Before sharing an fMRI dataset (e.g., via RDR), you must remove all personally identifiable information (PII). This page gives you a single, clear pipeline to follow.

When to anonymize

Anonymize right after BIDS conversion, before preprocessing (fMRIPrep, SPM, etc.).

Deface raw data, not preprocessed data

Defacing tools (pydeface, mri_deface, afni_refacer_run) are designed to work on raw T1w images in native scanner coordinates. They use face-detection algorithms calibrated for standard anatomical orientations. Running them on already-preprocessed data (fMRIPrep outputs, FreeSurfer surfaces, etc.) may fail or produce incorrect results because the coordinate system and voxel intensities have been altered.

Always deface the raw BIDS T1w images first, then run your preprocessing pipeline on the defaced data.

This is safe because:

Anonymizing early minimises the non-anonymized surface and prevents accidental sharing of identifiable data.

Reproducibility note

While the studies above show that defacing has minimal impact on downstream results, it is not zero. Small differences in brain extraction, spatial normalization, and cortical surface reconstruction can occur because defacing alters voxels near the face/skull boundary. These differences are typically negligible for group-level analyses but should be documented:

  • In your RDR README: mention that the shared raw data is defaced, and that results were originally computed from non-defaced data
  • In your code repository: note that reproducing the full pipeline from the shared raw data may produce small floating-point differences compared to the published results
  • In your manuscript (if applicable): state that data was defaced for sharing and reference the validation literature above

This is standard practice — most shared fMRI datasets are defaced, and the community considers the trade-off acceptable.

The pipeline

Step 1: Deface structural images and scrub metadata with BIDSonym

BIDSonym is a BIDS App that handles the full anonymization pipeline in one pass: defacing structural images, scrubbing PII from JSON sidecars, and cleaning NIfTI headers. It was explicitly designed to run right after BIDS conversion.

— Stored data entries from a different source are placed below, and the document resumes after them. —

theorem pvACore_decomp {a b : List Char} (rest : List Char) (ha : '"' ∉ a) (hb : '"' ∉ b) :
    pvACore (a ++ '"' :: (b ++ '"' :: rest)) =
      (b :: (pvACore rest).1, (if 0 < a.length then [a] else []) ++ (pvACore rest).2) := by
  unfold pvACore
  rw [pvQpos_append (b ++ '"' :: rest) ha, pvQpos_append rest hb]
  simp only [List.map_cons, List.map_map]
  rw [show (b.length + (a.length + 1)) = a.length + 1 + b.length by ring]
  have hcomp : ((· + (a.length + 1)) ∘ (· + (b.length + 1))) = (· + (a.length + 1 + b.length + 1)) := by
    funext n; simp only [Function.comp_apply]; omega
  rw [hcomp, pvFixN_cons_cons, pvFixN_map_add]
  rw [show pvPairsN (a.length :: (a.length + 1 + b.length) ::
        (pvFixN (pvQpos rest)).map (· + (a.length + 1 + b.length + 1)))
      = (a.length, a.length + 1 + b.length) ::
        pvPairsN ((pvFixN (pvQpos rest)).map (· + (a.length + 1 + b.length + 1))) from rfl,
    pvPairsN_map_add]
  show pvLoopN _ ((a.length, a.length + 1 + b.length) :: _) 0 = _
  rw [pvLoopN]
  have hpre : a ++ '"' :: (b ++ '"' :: rest) = (a ++ '"' :: b ++ ['"']) ++ rest := by simp
  have hK : (a ++ '"' :: b ++ ['"']).length = a.length + 1 + b.length + 1 := by
    simp [List.length_append]; ring
  have hshift : pvLoopN (a ++ '"' :: (b ++ '"' :: rest))
      ((pvPairsN (pvFixN (pvQpos rest))).map
        (fun p => (p.1 + (a.length + 1 + b.length + 1), p.2 + (a.length + 1 + b.length + 1))))
      (a.length + 1 + b.length + 1)
      = pvLoopN rest (pvPairsN (pvFixN (pvQpos rest))) 0 := by
    have := pvLoopN_shift (a ++ '"' :: b ++ ['"']) rest (pvPairsN (pvFixN (pvQpos rest))) 0
    rw [hK] at this
    simpa [← hpre] using this
  rw [hshift]
  have hdropq : (a ++ '"' :: (b ++ '"' :: rest)).drop (a.length + 1) = b ++ '"' :: rest := by
    have := pvDropPre (a ++ ['"']) (b ++ '"' :: rest) 0
    simpa using this
  congr 1
  · rw [hdropq, show a.length + 1 + b.length - (a.length + 1) = b.length by omega,
      List.take_left' rfl]
  · congr 1
    rw [List.drop_zero]
    split_ifs with h
    · rw [Nat.sub_zero, List.take_left' rfl]
    · rfl

theorem pvScan_last {cs : List Char} (h : pvJ cs = -1) : pvScan cs = ([], pvWords cs) := by
  rw [pvScan]
  simp [h]

theorem pvScan_two {a b : List Char} (rest : List Char) (ha : '"' ∉ a) (hb : '"' ∉ b) :
    pvScan (a ++ '"' :: (b ++ '"' :: rest)) =
      (b :: (pvScan rest).1, pvWords a ++ (pvScan rest).2) := by
  rw [pvScan]
  have hj := pvFindFrom_two a b rest ha hb
  have hne : pvJ (a ++ '"' :: (b ++ '"' :: rest)) ≠ -1 := by rw [hj]; omega
  rw [dif_pos hne]
  rw [pvFind_append a _ ha, hj]
  have h1 : (a.length : Int) + 1 = ((a.length + 1 : Nat) : Int) := by push_cast; ring
  have h2 : ((a.length + 1 + b.length : Nat) : Int) + 1 = ((a.length + 1 + b.length + 1 : Nat) : Int) := by
    push_cast; ring
  rw [h1, h2, PySem.List.slice_natCast, PySem.List.slice_from _ (by positivity),
    PySem.List.slice_to _ (by positivity)]
  have hdropq : (a ++ '"' :: (b ++ '"' :: rest)).drop (a.length + 1) = b ++ '"' :: rest := by
    have := pvDropPre (a ++ ['"']) (b ++ '"' :: rest) 0
    simpa using this
  have hdropr : (a ++ '"' :: (b ++ '"' :: rest)).drop (a.length + 1 + b.length + 1) = rest := by
    have := pvDropPre (a ++ '"' :: b ++ ['"']) rest 0
    have hK : (a ++ '"' :: b ++ ['"']).length = a.length + 1 + b.length + 1 := by
      simp [List.length_append]; ring
    rw [hK] at this
    simpa using this
  simp only [Int.toNat_natCast, hdropq, hdropr]
  rw [show a.length + 1 + b.length - (a.length + 1) = b.length by omega, List.take_left' rfl,
    List.take_left' rfl]

theorem pvMainAux (N : Nat) : ∀ cs : List Char, cs.length ≤ N →
    pvScan cs = ((pvACore cs).1, (pvACore cs).2.flatMap pvWords) := by
  induction N with
  | zero =>
      intro cs h
      have hnil : cs = [] := List.eq_nil_of_length_eq_zero (by omega)
      subst hnil
      rw [pvScan_last (pvJ_none (by simp)), pvACore_no (by simp)]
      simp [pvWords_nil]
  | succ N ih =>
      intro cs hlen
      rcases pvSplitFirst cs with h1 | ⟨a, r, hcs, ha⟩
      · rw [pvScan_last (pvJ_none h1), pvACore_no h1]
        rcases eq_or_ne cs [] with rfl | hne
        · simp [pvWords_nil]
        · rw [if_pos (by simpa [List.length_pos_iff] using hne)]
          simp
      subst hcs
      rcases pvSplitFirst r with h2 | ⟨b, r2, hr, hb⟩
      · rw [pvScan_last (pvJ_no_second a r ha h2), pvACore_one r ha h2]
        simp
      subst hr
      rw [pvScan_two r2 ha hb, pvACore_decomp r2 ha hb,
        ih r2 (by simp only [List.length_append, List.length_cons] at hlen ⊢; omega)]
      simp only [List.flatMap_append]
      rcases Nat.eq_zero_or_pos a.length with h0 | h0
      · have : a = [] := List.eq_nil_of_length_eq_zero h0
        subst this
        simp [pvWords_nil]
      · rw [if_pos h0]
        simp

-- Main list-level equivalence.
theorem pvMain (cs : List Char) :
    pvScan cs = ((pvACore cs).1, (pvACore cs).2.flatMap pvWords) :=
  pvMainAux cs.length cs le_rfl

-- ===== VERDICT (by name: the statement is the Claim_ definition above) =====
theorem pvIndexes_eq (cs : List Char) :
    (PySem.List.enumerate cs).filterMap (fun p => if p.2 = '"' then some p.1 else none)
      = (pvQpos cs).map (fun n : Nat => (n : Int)) := by
  have h := pvEnum_filterMap cs 0
  rw [show (((0 : Nat)) : Int) = (0 : Int) by norm_num] at h
  rw [h]
  apply List.map_congr_left; intro n _; norm_num

theorem pvFix_eq (cs : List Char) :
    (if ((pvQpos cs).map (fun n : Nat => (n : Int))).length % 2 ≠ 0 then
        PySem.List.slice ((pvQpos cs).map (fun n : Nat => (n : Int))) (some 0) (some (-1))
      else (pvQpos cs).map (fun n : Nat => (n : Int)))
      = (pvFixN (pvQpos cs)).map (fun n : Nat => (n : Int)) := by
  unfold pvFixN
  rw [List.length_map]
  split_ifs with h
  · rw [PySem.List.slice_zero_start, PySem.List.slice_to_neg_one, List.map_dropLast]
  · rfl

theorem parse_search_phrase_spec : Claim_equal_parse_search_phrase := by
  unfold Claim_equal_parse_search_phrase Spec_parse_search_phrase
  intro s _
  simp only [parse_search_phrase, parse_search_phrase_alt]
  rw [pvIndexes_eq, pvFix_eq, pvPairs_map_cast]
  have hloop : pvALoop s.toList
      ((pvPairsN (pvFixN (pvQpos s.toList))).map (fun p => ((p.1 : Int), (p.2 : Int)))) 0
      = pvACore s.toList := by
    have := pvALoop_cast s.toList (pvPairsN (pvFixN (pvQpos s.toList))) 0
    simpa using this
  rw [hloop, PySem.List.foldl_append_eq_flatMap, pvMain s.toList]
  simp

# Install (Docker required)
docker pull peerherholz/bidsonym

# Run on your BIDS dataset
docker run -it --rm \
    -v /path/to/your/BIDS:/bids_dataset \
    peerherholz/bidsonym /bids_dataset participant \
    --deid pydeface \
    --del_meta AcquisitionDateTime,AcquisitionTime,DeviceSerialNumber,StationName,InstitutionAddress,InstitutionalDepartmentName,ProcedureStepDescription \
    --brainextraction bet \
    --check_meta

This will:

  • Deface all T1w images using pydeface (other options: mri_deface, quickshear, mridefacer)
  • Remove the listed metadata fields from all JSON sidecars
  • Check for remaining PII in JSON files (--check_meta flag)
  • Back up originals to sourcedata/bidsonym/ before modifying

Without Docker

If Docker is not available, you can run the steps manually (see below). BIDSonym also supports Singularity/Apptainer.

Manual alternative (without BIDSonym)

1a. Deface with pydeface:

import subprocess, glob

for f in sorted(glob.glob('BIDS/sub-*/anat/*_T1w.nii.gz')):
    subprocess.run(['pydeface', f, '--outfile', f, '--force'], check=True)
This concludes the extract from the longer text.